Response to Chikungunya Virus Infection Introduction Adapted from Preparedness and Response for Chikungunya Virus: Introduction in the Americas. PAHO © 2011.[1]

  • Immediately upon confirmation of the first autochthonous Chikungunya virus case, the health department should inform the IVM program regarding the onset date and location of the case. Vector control procedures must be intensified to effectively reduce the abundance of infected vectors in order to halt transmission in the areas of the case(s).
  • Simultaneously, emergency response committees at local and national levels should be informed of the situation and activated. Initial efforts should focus on containing virus transmission and preventing expansion. If virus containment fails, or if cases are not detected until the outbreak has spread over a large geographic area, intensive vector control efforts will need to be expanded to a larger scale program.

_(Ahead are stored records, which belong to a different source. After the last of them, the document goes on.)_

-- pv_equiv track=rewrite | github.com/SanoEnger/combined_ciphers | backend/ciphers/transposition.py | get_spiral_indices
-- ===== SOURCE A (Python) =====
-- def get_spiral_indices(m: int, n: int) -> list[tuple[int, int]]:
--     """
--     Порядок ячеек (строка, столбец): от центра, против часовой стрелки.
--     Для любых m×n каждая ячейка ровно один раз (как в задаче «спираль от стартовой клетки»).
--     Направления по кругу: вверх → влево → вниз → вправо.
--     """
--     if m < 1 or n < 1:
--         raise ValueError("Размеры матрицы должны быть не меньше 1×1")
--     total = m * n
--     row, col = m // 2, n // 2
--     positions: list[tuple[int, int]] = [(row, col)]
--     if total == 1:
--         return positions
--     directions = [(-1, 0), (0, -1), (1, 0), (0, 1)]
--     dir_index = 0
--     step_len = 1
--     while len(positions) < total:
--         for _ in range(2):
--             for _ in range(step_len):
--                 row += directions[dir_index][0]
--                 col += directions[dir_index][1]
--                 if 0 <= row < m and 0 <= col < n:
--                     positions.append((row, col))
--             dir_index = (dir_index + 1) % 4
--         step_len += 1
--     return positions[:total]
-- ===== SOURCE B (Python) =====
-- def get_spiral_indices(m: int, n: int) -> list[tuple[int, int]]:
--     # Same center-out CCW spiral, but each spiral leg is clipped to the matrix
--     # arithmetically (one range per leg) instead of walking cell by cell, so
--     # out-of-bounds runs cost O(1). After m+n rounds the walked square has side
--     # > m+n >= max(m, n), so every cell has been emitted; then truncate.
--     if m < 1 or n < 1:
--         raise ValueError("Размеры матрицы должны быть не меньше 1×1")
--     total = m * n
--     row, col = m // 2, n // 2
--     out = [(row, col)]
--     for step in range(1, m + n + 1):
--         if step % 2 == 1:
--             # up, then left
--             if 0 <= col < n:
--                 lo, hi = max(1, row - (m - 1)), min(step, row)
--                 out.extend((row - i, col) for i in range(lo, hi + 1))
--             row -= step
--             if 0 <= row < m:
--                 lo, hi = max(1, col - (n - 1)), min(step, col)
--                 out.extend((row, col - i) for i in range(lo, hi + 1))
--             col -= step
--         else:
--             # down, then right
--             if 0 <= col < n:
--                 lo, hi = max(1, -row), min(step, m - 1 - row)
--                 out.extend((row + i, col) for i in range(lo, hi + 1))
--             row += step
--             if 0 <= row < m:
--                 lo, hi = max(1, -col), min(step, n - 1 - col)
--                 out.extend((row, col + i) for i in range(lo, hi + 1))
--             col += step
--     return out[:total]
-- ===== Notes on version B (the rewrite author's own statement) =====
-- stated objective: alternative
-- what changed: B replaces A's cell-by-cell spiral walk (which also visits every out-of-bounds cell of the growing square) by per-leg interval arithmetic: each spiral leg emits one clipped range of in-bounds cells, so out-of-bounds runs cost O(1), and the loop dispatches on step parity instead of a direction table; the asymptotic gain shows on skewed shapes (min(m,n) << max(m,n)).
import Mathlib
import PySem

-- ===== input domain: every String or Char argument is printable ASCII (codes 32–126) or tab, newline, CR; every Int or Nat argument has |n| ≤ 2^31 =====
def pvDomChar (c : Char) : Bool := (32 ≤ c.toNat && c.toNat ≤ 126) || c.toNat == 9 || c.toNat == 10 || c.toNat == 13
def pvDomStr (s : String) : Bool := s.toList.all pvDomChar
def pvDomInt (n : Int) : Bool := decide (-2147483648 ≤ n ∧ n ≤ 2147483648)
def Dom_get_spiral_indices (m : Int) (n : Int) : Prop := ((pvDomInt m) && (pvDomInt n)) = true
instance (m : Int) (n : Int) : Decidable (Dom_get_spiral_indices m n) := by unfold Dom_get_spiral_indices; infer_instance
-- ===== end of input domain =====

-- B replaces A's cell-by-cell spiral walk by per-leg interval clipping (each leg emits one
-- arithmetically clipped range, out-of-bounds runs cost O(1)).

-- ===== PORT A =====

-- 0 <= r < m and 0 <= c < n
def pvInb (m n r c : Int) : Bool := decide (0 ≤ r ∧ r < m ∧ 0 ≤ c ∧ c < n)

def pvDirs : List (Int × Int) := [(-1,0),(0,-1),(1,0),(0,1)]

-- inner 'for _ in range(step_len)': move one cell, append if in bounds
def pvLegA (m n dr dc : Int) : Nat → Int → Int → List (Int × Int) → Int × Int × List (Int × Int)
  | 0, row, col, pos => (row, col, pos)
  | L+1, row, col, pos =>
      let r := row + dr
      let c := col + dc
      pvLegA m n dr dc L r c (if pvInb m n r c then pos ++ [(r, c)] else pos)

-- one body of the while loop: 'for _ in range(2)' — two legs, dir_index advancing by 1 each
def pvStepA (m n : Int) (di : Nat) (sl : Nat) (row col : Int) (pos : List (Int × Int)) :
    Int × Int × List (Int × Int) :=
  let d1 := pvDirs.getD (di % 4) (0, 0)
  let s1 := pvLegA m n d1.1 d1.2 sl row col pos
  let d2 := pvDirs.getD ((di + 1) % 4) (0, 0)
  pvLegA m n d2.1 d2.2 sl s1.1 s1.2.1 s1.2.2
-- pv_equiv track=rewrite | github.com/kad99kev/FGTD | scripts/caption_generation/generate_captions.py | generate_facial_features
-- ===== SOURCE A (Python) =====
-- def generate_facial_features(facial_features, is_male):
--     """
--     Generates a sentence based on the attributes that describe the facial features
--     """
--
--     sentence = "He" if is_male else "She"
--     sentence += " has"
--
--     def nose_and_mouth(attribute):
--         """
--         Returns a grammatically correct sentence based on the attribute
--         """
--
--         if attribute == "big nose" or attribute == "pointy nose":
--             return "a " + attribute
--         elif attribute == "mouth slightly open":
--             return "a slightly open mouth"
--         return attribute
--
--     if len(facial_features) == 1:
--         attribute = nose_and_mouth(" ".join(facial_features[0].lower().split("_")))
--         return sentence + " " + attribute + "."
--
--     for i, attribute in enumerate(facial_features):
--         attribute = nose_and_mouth(" ".join(attribute.lower().split("_")))
--
--         if i == len(facial_features) - 1:
--             sentence = sentence[:-1]
--             sentence += " and " + attribute + "."
--         else:
--             sentence += " " + attribute + ","
--
--     return sentence
-- ===== SOURCE B (Python) =====
-- def generate_facial_features(facial_features, is_male):
--     """
--     Generates a sentence based on the attributes that describe the facial features
--     """
--
--     def nose_and_mouth(attribute):
--         if attribute == "big nose" or attribute == "pointy nose":
--             return "a " + attribute
--         if attribute == "mouth slightly open":
--             return "a slightly open mouth"
--         return attribute
--
--     phrases = [nose_and_mouth(" ".join(a.lower().split("_"))) for a in facial_features]
--     prefix = ("He" if is_male else "She") + " has"
--     if not phrases:
--         return prefix
--     if len(phrases) == 1:
--         return prefix + " " + phrases[0] + "."
--     return prefix + " " + ", ".join(phrases[:-1]) + " and " + phrases[-1] + "."
-- ===== Notes on version B (the rewrite author's own statement) =====
-- stated objective: simpler
-- what changed: B first maps every raw attribute to its display phrase, then assembles the sentence in one shot by cases on the phrase count with a ', '-join for the leading phrases, instead of A's in-place accumulation with index bookkeeping and a trailing-comma trim via sentence[:-1].
import Mathlib
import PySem

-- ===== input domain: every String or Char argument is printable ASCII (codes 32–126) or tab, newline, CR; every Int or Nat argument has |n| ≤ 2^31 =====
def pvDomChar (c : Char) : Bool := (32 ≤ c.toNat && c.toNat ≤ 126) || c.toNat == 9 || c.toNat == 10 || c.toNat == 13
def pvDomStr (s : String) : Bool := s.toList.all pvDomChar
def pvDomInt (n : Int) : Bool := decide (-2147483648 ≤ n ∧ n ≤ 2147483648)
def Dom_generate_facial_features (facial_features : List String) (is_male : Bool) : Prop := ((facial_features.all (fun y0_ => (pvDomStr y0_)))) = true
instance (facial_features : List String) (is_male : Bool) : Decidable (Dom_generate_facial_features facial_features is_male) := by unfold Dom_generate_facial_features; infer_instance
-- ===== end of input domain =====

-- B simplifies A's in-place accumulation + trailing-comma trim into a map followed by a join-based assembly by cases on the phrase count (objective: simpler).

-- ===== PORT A =====
-- the nested helper 'nose_and_mouth' (textually identical in A and in B; shared)
def noseAndMouth (attr : String) : String :=
  if attr == "big nose" || attr == "pointy nose" then "a " ++ attr
  else if attr == "mouth slightly open" then "a slightly open mouth"
  else attr

-- nose_and_mouth(" ".join(attribute.lower().split("_"))) — the per-item normalization, identical in both sources
def pyPhrase (a : String) : String :=
  noseAndMouth (PySem.Str.join " " ((PySem.Str.split? (PySem.Str.lower a) "_").getD []))

-- A's 'for i, attribute in enumerate(facial_features)' loop, carrying the sentence accumulator
def loopA (n : Int) : List (Int × String) → String → String
  | [], sentence => sentence
  | (i, attr) :: rest, sentence =>
    let p := pyPhrase attr
    if i == n - 1 then
      loopA n rest (PySem.Str.slice sentence none (some (-1)) ++ " and " ++ p ++ ".")
    else
      loopA n rest (sentence ++ " " ++ p ++ ",")

def generate_facial_features (facial_features : List String) (is_male : Bool) : String :=
  let sentence := (if is_male then "He" else "She") ++ " has"
  if facial_features.length == 1 then
    sentence ++ " " ++ pyPhrase (PySem.List.pyGetD facial_features 0 "") ++ "."
  else
    loopA (facial_features.length : Int) (PySem.List.enumerate facial_features 0) sentence

-- ===== PORT B =====
def generate_facial_features_alt (facial_features : List String) (is_male : Bool) : String :=
  let phrases := facial_features.map pyPhrase
  let pre := ((if is_male then "He" else "She") ++ " has")
  match phrases with
  | [] => pre
  | [p] => pre ++ " " ++ p ++ "."
  | _ => pre ++ " " ++ PySem.Str.join ", " (PySem.List.slice phrases none (some (-1)))
             ++ " and " ++ PySem.List.pyGetD phrases (-1) "" ++ "."

-- ===== PRECONDITION & SPEC =====
def Spec_generate_facial_features (facial_features : List String) (is_male : Bool) (out : String) : Prop := out = generate_facial_features_alt facial_features is_male
instance (facial_features : List String) (is_male : Bool) (out : String) : Decidable (Spec_generate_facial_features facial_features is_male out) := by unfold Spec_generate_facial_features; infer_instance

-- ===== CLAIM (what is proved, stated in full; the proofs are below) =====
def Claim_equal_generate_facial_features : Prop := ∀ (facial_features : List String) (is_male : Bool), Dom_generate_facial_features facial_features is_male → Spec_generate_facial_features facial_features is_male (generate_facial_features facial_features is_male)

-- ===== LEMMAS AND PROOFS =====

-- one middle step of A's loop (i not last): append " <phrase>,"
theorem loopA_cons_mid (n i : Int) (a : String) (rest : List (Int × String)) (s : String)
    (h : ¬ (i == n - 1) = true) :
    loopA n ((i, a) :: rest) s = loopA n rest (s ++ " " ++ pyPhrase a ++ ",") := by
  simp [loopA, h]

-- the last step of A's loop: trim the trailing comma, append " and <phrase>."
theorem loopA_cons_last (n i : Int) (a : String) (rest : List (Int × String)) (s : String)
    (h : (i == n - 1) = true) :
    loopA n ((i, a) :: rest) s
      = loopA n rest (PySem.Str.slice s none (some (-1)) ++ " and " ++ pyPhrase a ++ ".") := by
  simp [loopA, h]

-- A's loop on two-or-more items equals B's join-based assembly (induction with a generalized accumulator)
theorem loopA_two (n : Int) : ∀ (rest : List String) (x y : String) (j : Int) (s : String),
    j + (2 + (rest.length : Int)) = n →
    loopA n (PySem.List.enumerate (x :: y :: rest) j) s =
      s ++ " " ++ PySem.Str.join ", " (((x :: y :: rest).map pyPhrase).dropLast)
        ++ " and " ++ (((x :: y :: rest).map pyPhrase).getLastD "") ++ "." := by
  intro rest
  induction rest with
  | nil =>
    intro x y j s hj
    simp only [List.length_nil, Nat.cast_zero, add_zero] at hj
    have hj1 : ¬ (j == n - 1) = true := by simp; omega
    have hj2 : (j + 1 == n - 1) = true := by simp; omega
    rw [PySem.List.enumerate_cons, PySem.List.enumerate_cons, PySem.List.enumerate_nil,
      loopA_cons_mid n j x _ s hj1, loopA_cons_last n (j + 1) y _ _ hj2]
    show PySem.Str.slice (s ++ " " ++ pyPhrase x ++ ",") none (some (-1)) ++ " and " ++ pyPhrase y ++ "." = _
    apply String.toList_inj.mp
    have hd : (s.toList ++ ' ' :: ((pyPhrase x).toList ++ [','])).dropLast
        = s.toList ++ ' ' :: (pyPhrase x).toList := by
      rw [show ' ' :: ((pyPhrase x).toList ++ [',']) = (' ' :: (pyPhrase x).toList) ++ [','] from rfl,
        ← List.append_assoc, List.dropLast_concat]
    simp [PySem.List.slice_to_neg_one, hd]
  | cons z rest' ih =>
    intro x y j s hj
    simp only [List.length_cons] at hj
    have hj1 : ¬ (j == n - 1) = true := by simp; omega
    rw [PySem.List.enumerate_cons, loopA_cons_mid n j x _ s hj1,
      ih y z (j + 1) _ (by omega)]
    apply String.toList_inj.mp
    simp [PySem.Str.toList_join, PySem.Chars.join_cons_cons]

-- last element of the mapped phrase list = phrase of the last raw feature
theorem getLastD_map_phrase (f : String → String) : ∀ (l : List String) (b : String),
    (f b :: l.map f).getLast?.getD "" = f (l.getLast?.getD b) := by
  intro l
  induction l with
  | nil => intro b; rfl
  | cons c l ih =>
    intro b
    rw [List.map_cons, List.getLast?_cons_cons, ih c]
    cases l with
    | nil => rfl
    | cons d l => simp [List.getLast?_cons]

theorem ports_agree (facial_features : List String) (is_male : Bool) :
    generate_facial_features facial_features is_male
      = generate_facial_features_alt facial_features is_male := by
  match facial_features with
  | [] =>
    simp [generate_facial_features, generate_facial_features_alt, loopA]
  | [a] =>
    simp [generate_facial_features, generate_facial_features_alt,
      PySem.List.pyGetD_zero_cons]
  | a :: b :: rest =>
    have hlen : ¬ ((a :: b :: rest).length == 1) = true := by simp
    simp only [generate_facial_features, generate_facial_features_alt, hlen]
    rw [loopA_two _ rest a b 0 _ (by simp; omega)]
    have hne : (a :: b :: rest).map pyPhrase ≠ [] := by simp
    rw [PySem.List.slice_to_neg_one, PySem.List.pyGetD_neg_one _ "" hne]
    simp [List.getLast_eq_getLastD, getLastD_map_phrase pyPhrase]

-- ===== VERDICT (by name: the statement is the Claim_ definition above) =====
theorem generate_facial_features_spec : Claim_equal_generate_facial_features := by
  intro ff m _
  unfold Spec_generate_facial_features
  exact ports_agree ff m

Risk and Outbreak Communication Adapted from Preparedness and Response for Chikungunya Virus: Introduction in the Americas. PAHO © 2011.[1]

  • Communications are an integrated, coordinated effort involving all disciplines and components for preparation and response.
  • Timely communication with stakeholders is crucial for enlisting the community’s participation and to avoid confusion and misinformation.
  • As Chikungunya virus is novel in the Americas, the media, the public and many officials will need to be educated about the disease, the mode of transmission, the lack of specific therapeutic treatment, means of symptomatic and supportive treatment, and effective control measures.

References

  1. 1.0 1.1 1.2 1.3 1.4 1.5 1.6 1.7 Preparedness and response for Chikungunya virus introduction in the Americas. Washington, DC: Pan American Health Organization CDC, Center for Disease Control and Prevention. 2011. ISBN 978-92-75-11632-6.